Fazer alterações no chassi não é permitido, mas é muito comum nas customizações, especialmente das café racer. Com um trabalho muito bem feito, que não coloque em risco a integridade física do piloto nem da moto, é possível que passe por alguma supervisão, mas por lei não é permitido. A balança, que faz parte do chassi, também não pode ser modificada.

Tanque

O tanque não pode ser alterado por lei, mas pode ser pintado. As trocas de tanque são frequentes, mas a lei é clara e elas não são permitidas.

Pintura

Se você possui uma moto branca e não quer alterar o documento para outra cor, a pintura precisa permanecer em 60% da moto branca. Porém, se você deseja tornar sua moto de outra cor, precisa fazer a alteração no documento. Também é possível alterar no documento para “Cor Fantasia”, quando a moto não tem uma cor principal definida. Assim é possível alterar a cor da moto sempre que desejar, se não for alterar apenas para uma cor comum.

Pneu e rodas

Os pneus e rodas podem ser modificados de acordo com seguintes regras: o diâmetro total de roda e pneu não pode ultrapassar a soma dos dois no modelo original da moto, nem diminuir. O diâmetro precisa continuar sendo o mesmo. A espessura da roda também não pode ultrapassar o para-lama. Se quiser alterar para uma roda maior, o para-lama também precisa ser alterado.

Guidão

O guidão da moto é uma das estruturas com menos restrições para a troca. Esta substituição só precisa ser feita por um guidão de uma marca homologada.

Retrovisores

A resolução 292 do CONTRAN não é clara sobre retrovisores, porém a resolução 226 do DETRAN, que você pode conferir aqui, deixa claro que não é possível alterar o tamanho dos retrovisores originais. É possível substituir por outro retrovisor, mas sem modificar seu tamanho.

Painel

O painel pode ser alterado, mas para todo painel é obrigatório ter o velocímetro e as luzes-espia. As luzes-espia são aquelas que nos informam a situação de funcionamento de itens como: óleo, injeção eletrônica e setas. O odômetro, medidor de combustível e marcador de marcha podem ser removidos.

Banco

O banco pode ser trocado da forma que desejar. A única regra é nos casos de bancos com garupa, que precisam ter a alça ou a cinta para apoio.

Escapamento

Não é permitido trocar o sistema de escapamento. A única peça que pode ser substituída é a ponteira ou silenciador do escapamento, respeitando os limites de poluentes e sonoros, e a troca precisa ser feita por marca homologada.

Suspensão e freio

É possível realizar a troca da suspensão e freios se for feita por marcas homologadas para a instalação.

Placas

A moldura das placas não pode possuir nada que dificulte a leitura ou que a torne mais escura, retirando a iluminação ou interferindo nos números e letras. A lei não é clara com relação à alteração da posição da placa.

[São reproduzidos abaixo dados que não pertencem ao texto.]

-- pv_equiv track=rewrite | github.com/baloncek2662/advent-of-code-2020 | solutions/day_09.py | is_sum_of_preamble
-- ===== SOURCE A (Python) =====
-- PREAMBLE = 25
--
-- def is_sum_of_preamble(list, i):
--     expected_sum = list[i]
--     sublist = list[i - PREAMBLE:i]
--
--     for a in sublist:
--         b = expected_sum - a
--         if b in sublist:
--             return True
--
--     return False
-- ===== SOURCE B (Python) =====
-- PREAMBLE = 25
--
-- def is_sum_of_preamble(list, i):
--     expected_sum = list[i]
--     sub = sorted(list[i - PREAMBLE:i])
--     l, r = 0, len(sub) - 1
--     while l <= r:
--         s = sub[l] + sub[r]
--         if s == expected_sum:
--             return True
--         if s < expected_sum:
--             l += 1
--         else:
--             r -= 1
--     return False
-- ===== Notes on version B (the rewrite author's own statement) =====
-- stated objective: alternative
-- what changed: Replaces the scan-with-inner-membership-test (for each a, 'expected-a in sublist') by sorting the 25-element window once and running a two-pointer two-sum with l <= r, so a value may pair with itself exactly as in A.
import Mathlib
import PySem

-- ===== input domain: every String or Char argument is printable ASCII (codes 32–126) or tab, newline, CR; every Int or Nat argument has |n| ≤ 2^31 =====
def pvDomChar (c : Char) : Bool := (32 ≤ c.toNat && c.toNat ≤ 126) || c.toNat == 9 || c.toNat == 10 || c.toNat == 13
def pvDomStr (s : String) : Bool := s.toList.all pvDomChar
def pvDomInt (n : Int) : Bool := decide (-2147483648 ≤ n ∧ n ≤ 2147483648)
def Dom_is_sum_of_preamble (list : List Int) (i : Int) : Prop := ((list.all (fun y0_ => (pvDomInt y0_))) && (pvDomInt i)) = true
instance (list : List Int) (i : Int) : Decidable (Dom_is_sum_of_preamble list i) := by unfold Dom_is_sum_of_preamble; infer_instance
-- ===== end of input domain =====

-- B sorts the 25-element window once and runs the classic two-pointer two-sum (l <= r so a
-- value may pair with itself), instead of A's scan with an inner membership test.

-- ===== PORT A =====
-- the 'for a in sublist: if expected_sum - a in sublist: return True' loop
def pvLoopA (expected : Int) (sublist : List Int) : List Int → Bool
  | [] => false
  | a :: rest =>
      if sublist.contains (expected - a) then true else pvLoopA expected sublist rest

def is_sum_of_preamble (list : List Int) (i : Int) : Bool :=
  match PySem.List.pyGet? list i with
  | none => false   -- unreachable under Pre_ (Python raises IndexError)
  | some expected_sum =>
      let sublist := PySem.List.slice list (some (i - 25)) (some i)
      pvLoopA expected_sum sublist sublist

-- ===== PORT B =====
-- the 'while l <= r' two-pointer loop of Source B; indices stay in range whenever l ≤ r
def pvTwoPtr (sub : List Int) (target : Int) (l r : Int) : Bool :=
  if l ≤ r then
    if PySem.List.pyGetD sub l 0 + PySem.List.pyGetD sub r 0 = target then true
    else if PySem.List.pyGetD sub l 0 + PySem.List.pyGetD sub r 0 < target then
      pvTwoPtr sub target (l + 1) r
    else
      pvTwoPtr sub target l (r - 1)
  else false
termination_by (r + 1 - l).toNat
decreasing_by all_goals omega

def is_sum_of_preamble_alt (list : List Int) (i : Int) : Bool :=
  match PySem.List.pyGet? list i with
  | none => false   -- unreachable under Pre_ (Python raises IndexError)
  | some expected_sum =>
      let sub := PySem.List.sorted (PySem.List.slice list (some (i - 25)) (some i)) (fun x => x) false
      pvTwoPtr sub expected_sum 0 ((sub.length : Int) - 1)

-- ===== PRECONDITION & SPEC =====
-- Pre_ excludes exactly the inputs where Python A raises IndexError on list[i].
def Pre_is_sum_of_preamble (list : List Int) (i : Int) : Prop :=
  PySem.Raise.InRange list.length i
instance (list : List Int) (i : Int) : Decidable (Pre_is_sum_of_preamble list i) := by
  unfold Pre_is_sum_of_preamble; infer_instance

def pvWitness_is_sum_of_preamble : List Int × Int := ([1, 2, 3], 2)

def Spec_is_sum_of_preamble (list : List Int) (i : Int) (out : Bool) : Prop := out = is_sum_of_preamble_alt list i
instance (list : List Int) (i : Int) (out : Bool) : Decidable (Spec_is_sum_of_preamble list i out) := by unfold Spec_is_sum_of_preamble; infer_instance

-- ===== CLAIM (what is proved, stated in full; the proofs are below) =====
def Claim_equal_is_sum_of_preamble : Prop := ∀ (list : List Int) (i : Int), Dom_is_sum_of_preamble list i → Pre_is_sum_of_preamble list i → Spec_is_sum_of_preamble list i (is_sum_of_preamble list i)

-- ===== LEMMAS AND PROOFS =====

-- A's loop is an 'any' over the window
theorem pvLoopA_eq_any (expected : Int) (sublist rem : List Int) :
    pvLoopA expected sublist rem = rem.any (fun a => sublist.contains (expected - a)) := by
  induction rem with
  | nil => rfl
  | cons a rest ih =>
      rw [pvLoopA, List.any_cons, ← ih]
      cases sublist.contains (expected - a)
      · simp
      · simp

theorem getD_mono_of_pairwise (sub : List Int) (hs : sub.Pairwise (· ≤ ·))
    (p q : Nat) (hpq : p ≤ q) (hq : q < sub.length) :
    sub.getD p 0 ≤ sub.getD q 0 := by
  rcases Nat.lt_or_ge p q with h | h
  · have := (List.pairwise_iff_getElem.mp hs) p q (by omega) hq h
    rwa [List.getD_eq_getElem _ _ (by omega), List.getD_eq_getElem _ _ hq]
  · have : p = q := by omega
    subst this; exact le_refl _

-- two-pointer correctness on a sorted window
theorem pvTwoPtr_iff (sub : List Int) (target : Int) (hs : sub.Pairwise (· ≤ ·)) :
    ∀ (l r : Int), 0 ≤ l → r < (sub.length : Int) →
    (pvTwoPtr sub target l r = true ↔
      ∃ p q : Nat, l ≤ (p : Int) ∧ p ≤ q ∧ (q : Int) ≤ r ∧
        sub.getD p 0 + sub.getD q 0 = target) := by
  intro l r hl hr
  rw [pvTwoPtr]
  by_cases hlr : l ≤ r
  · have hlen : l.toNat < sub.length := by omega
    have hrlen : r.toNat < sub.length := by omega
    have hgl : PySem.List.pyGetD sub l 0 = sub.getD l.toNat 0 := by
      rw [PySem.List.pyGetD_eq_getElem sub 0 hl (by omega), List.getD_eq_getElem _ _ hlen]
    have hgr : PySem.List.pyGetD sub r 0 = sub.getD r.toNat 0 := by
      rw [PySem.List.pyGetD_eq_getElem sub 0 (by omega) hr, List.getD_eq_getElem _ _ hrlen]
    rw [if_pos hlr, hgl, hgr]
    by_cases heq : sub.getD l.toNat 0 + sub.getD r.toNat 0 = target
    · simp only [if_pos heq, true_iff]
      exact ⟨l.toNat, r.toNat, by omega, by omega, by omega, heq⟩
    · rw [if_neg heq]
      by_cases hlt : sub.getD l.toNat 0 + sub.getD r.toNat 0 < target
      · have IH := pvTwoPtr_iff sub target hs (l + 1) r (show (0:Int) ≤ l + 1 by omega) hr
        rw [if_pos hlt, IH]
        constructor
        · rintro ⟨p, q, h1, h2, h3, h4⟩
          exact ⟨p, q, by omega, h2, h3, h4⟩
        · rintro ⟨p, q, h1, h2, h3, h4⟩
          refine ⟨p, q, ?_, h2, h3, h4⟩
          by_contra hc
          have hpl : p = l.toNat := by clear IH; omega
          have hqr : sub.getD q 0 ≤ sub.getD r.toNat 0 :=
            getD_mono_of_pairwise sub hs q r.toNat (by omega) hrlen
          rw [hpl] at h4; omega
      · have IH := pvTwoPtr_iff sub target hs l (r - 1) hl (show r - 1 < (sub.length : Int) by omega)
        rw [if_neg hlt, IH]
        constructor
        · rintro ⟨p, q, h1, h2, h3, h4⟩
          exact ⟨p, q, h1, h2, by omega, h4⟩
        · rintro ⟨p, q, h1, h2, h3, h4⟩
          refine ⟨p, q, h1, h2, ?_, h4⟩
          by_contra hc
          have hqr : q = r.toNat := by clear IH; omega
          have hpl : sub.getD l.toNat 0 ≤ sub.getD p 0 :=
            getD_mono_of_pairwise sub hs l.toNat p (by omega) (by omega)
          rw [hqr] at h4; omega
  · rw [if_neg hlr]
    simp only [Bool.false_eq_true, false_iff]
    rintro ⟨p, q, h1, h2, h3, _⟩
    omega
termination_by l r => (r + 1 - l).toNat
decreasing_by all_goals omega

-- the pair-of-elements characterisation is invariant under rearrangement (the sort)
theorem exists_pair_iff (sub ss : List Int) (t : Int) (hmem : ∀ x : Int, x ∈ ss ↔ x ∈ sub) :
    (∃ a ∈ sub, ∃ b ∈ sub, a + b = t) ↔
    (∃ p q : Nat, (0 : Int) ≤ (p : Int) ∧ p ≤ q ∧ (q : Int) ≤ (ss.length : Int) - 1 ∧
      ss.getD p 0 + ss.getD q 0 = t) := by
  constructor
  · rintro ⟨a, ha, b, hb, hab⟩
    obtain ⟨p, hp, hpa⟩ := List.getElem_of_mem ((hmem a).mpr ha)
    obtain ⟨q, hq, hqb⟩ := List.getElem_of_mem ((hmem b).mpr hb)
    rcases Nat.lt_or_ge p q with h | h
    · exact ⟨p, q, by omega, by omega, by omega, by
        rw [List.getD_eq_getElem _ _ hp, List.getD_eq_getElem _ _ hq, hpa, hqb, hab]⟩
    · exact ⟨q, p, by omega, by omega, by omega, by
        rw [List.getD_eq_getElem _ _ hq, List.getD_eq_getElem _ _ hp, hpa, hqb]; omega⟩
  · rintro ⟨p, q, _, hpq, hqr, hsum⟩
    have hq : q < ss.length := by omega
    have hp : p < ss.length := by omega
    refine ⟨ss.getD p 0, ?_, ss.getD q 0, ?_, hsum⟩
    · exact (hmem _).mp (by rw [List.getD_eq_getElem _ _ hp]; exact List.getElem_mem hp)
    · exact (hmem _).mp (by rw [List.getD_eq_getElem _ _ hq]; exact List.getElem_mem hq)

-- A's value is the element-pair characterisation
theorem loopA_iff (t : Int) (sub : List Int) :
    (pvLoopA t sub sub = true ↔ ∃ a ∈ sub, ∃ b ∈ sub, a + b = t) := by
  rw [pvLoopA_eq_any]
  simp only [List.any_eq_true, List.contains_iff_mem]
  constructor
  · rintro ⟨a, ha, hb⟩
    exact ⟨a, ha, t - a, hb, by ring⟩
  · rintro ⟨a, ha, b, hb, hab⟩
    exact ⟨a, ha, by rwa [show t - a = b by omega]⟩

-- ===== VERDICT (by name: the statement is the Claim_ definition above) =====
theorem is_sum_of_preamble_spec : Claim_equal_is_sum_of_preamble := by
  intro list i _ _
  unfold Spec_is_sum_of_preamble is_sum_of_preamble is_sum_of_preamble_alt
  cases h : PySem.List.pyGet? list i with
  | none => rfl
  | some t =>
      simp only []
      rw [Bool.eq_iff_iff]
      have hs : (PySem.List.sorted (PySem.List.slice list (some (i - 25)) (some i)) (fun x => x) false).Pairwise (· ≤ ·) :=
        PySem.List.sorted_pairwise _ _
      rw [loopA_iff, pvTwoPtr_iff _ t hs 0
        (((PySem.List.sorted (PySem.List.slice list (some (i - 25)) (some i)) (fun x => x) false).length : Int) - 1)
        (by omega) (by omega)]
      exact exists_pair_iff _ _ t (fun x => PySem.List.mem_sorted _ _ _ x)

Como existe a tendência de modificar a posição, pode ser que com o tempo isso seja permitido. A placa não pode ultrapassar o para-lama, nem pode ser utilizada a placa junto com o para-lama. Não é permitido utilizar placas flexíveis, elas devem ser fixas.

Como tornar sua customização em um processo legal

Primeiro é importante destacar que, se a ideia é apenas realizar modificações pequenas, não é necessário conseguir autorização. As autorizações são para projetos de customização que irão alterar diversos itens e sua estrutura que consta no documento. Para esses casos, a primeira coisa a se fazer é preencher o documento de solicitação para modificação do veículo com todas as informações de modificações que você deseja realizar e levar este documento para o Detran.

O próximo passo é levar sua moto para fazer uma vistoria no Inmetro. Existe uma lista de oficinas credenciadas do Inmetro que você pode ver aqui. Esta vistoria é para pessoas que realizaram modificações mecânicas na moto, em sua estrutura, que podem comprometer seu funcionamento.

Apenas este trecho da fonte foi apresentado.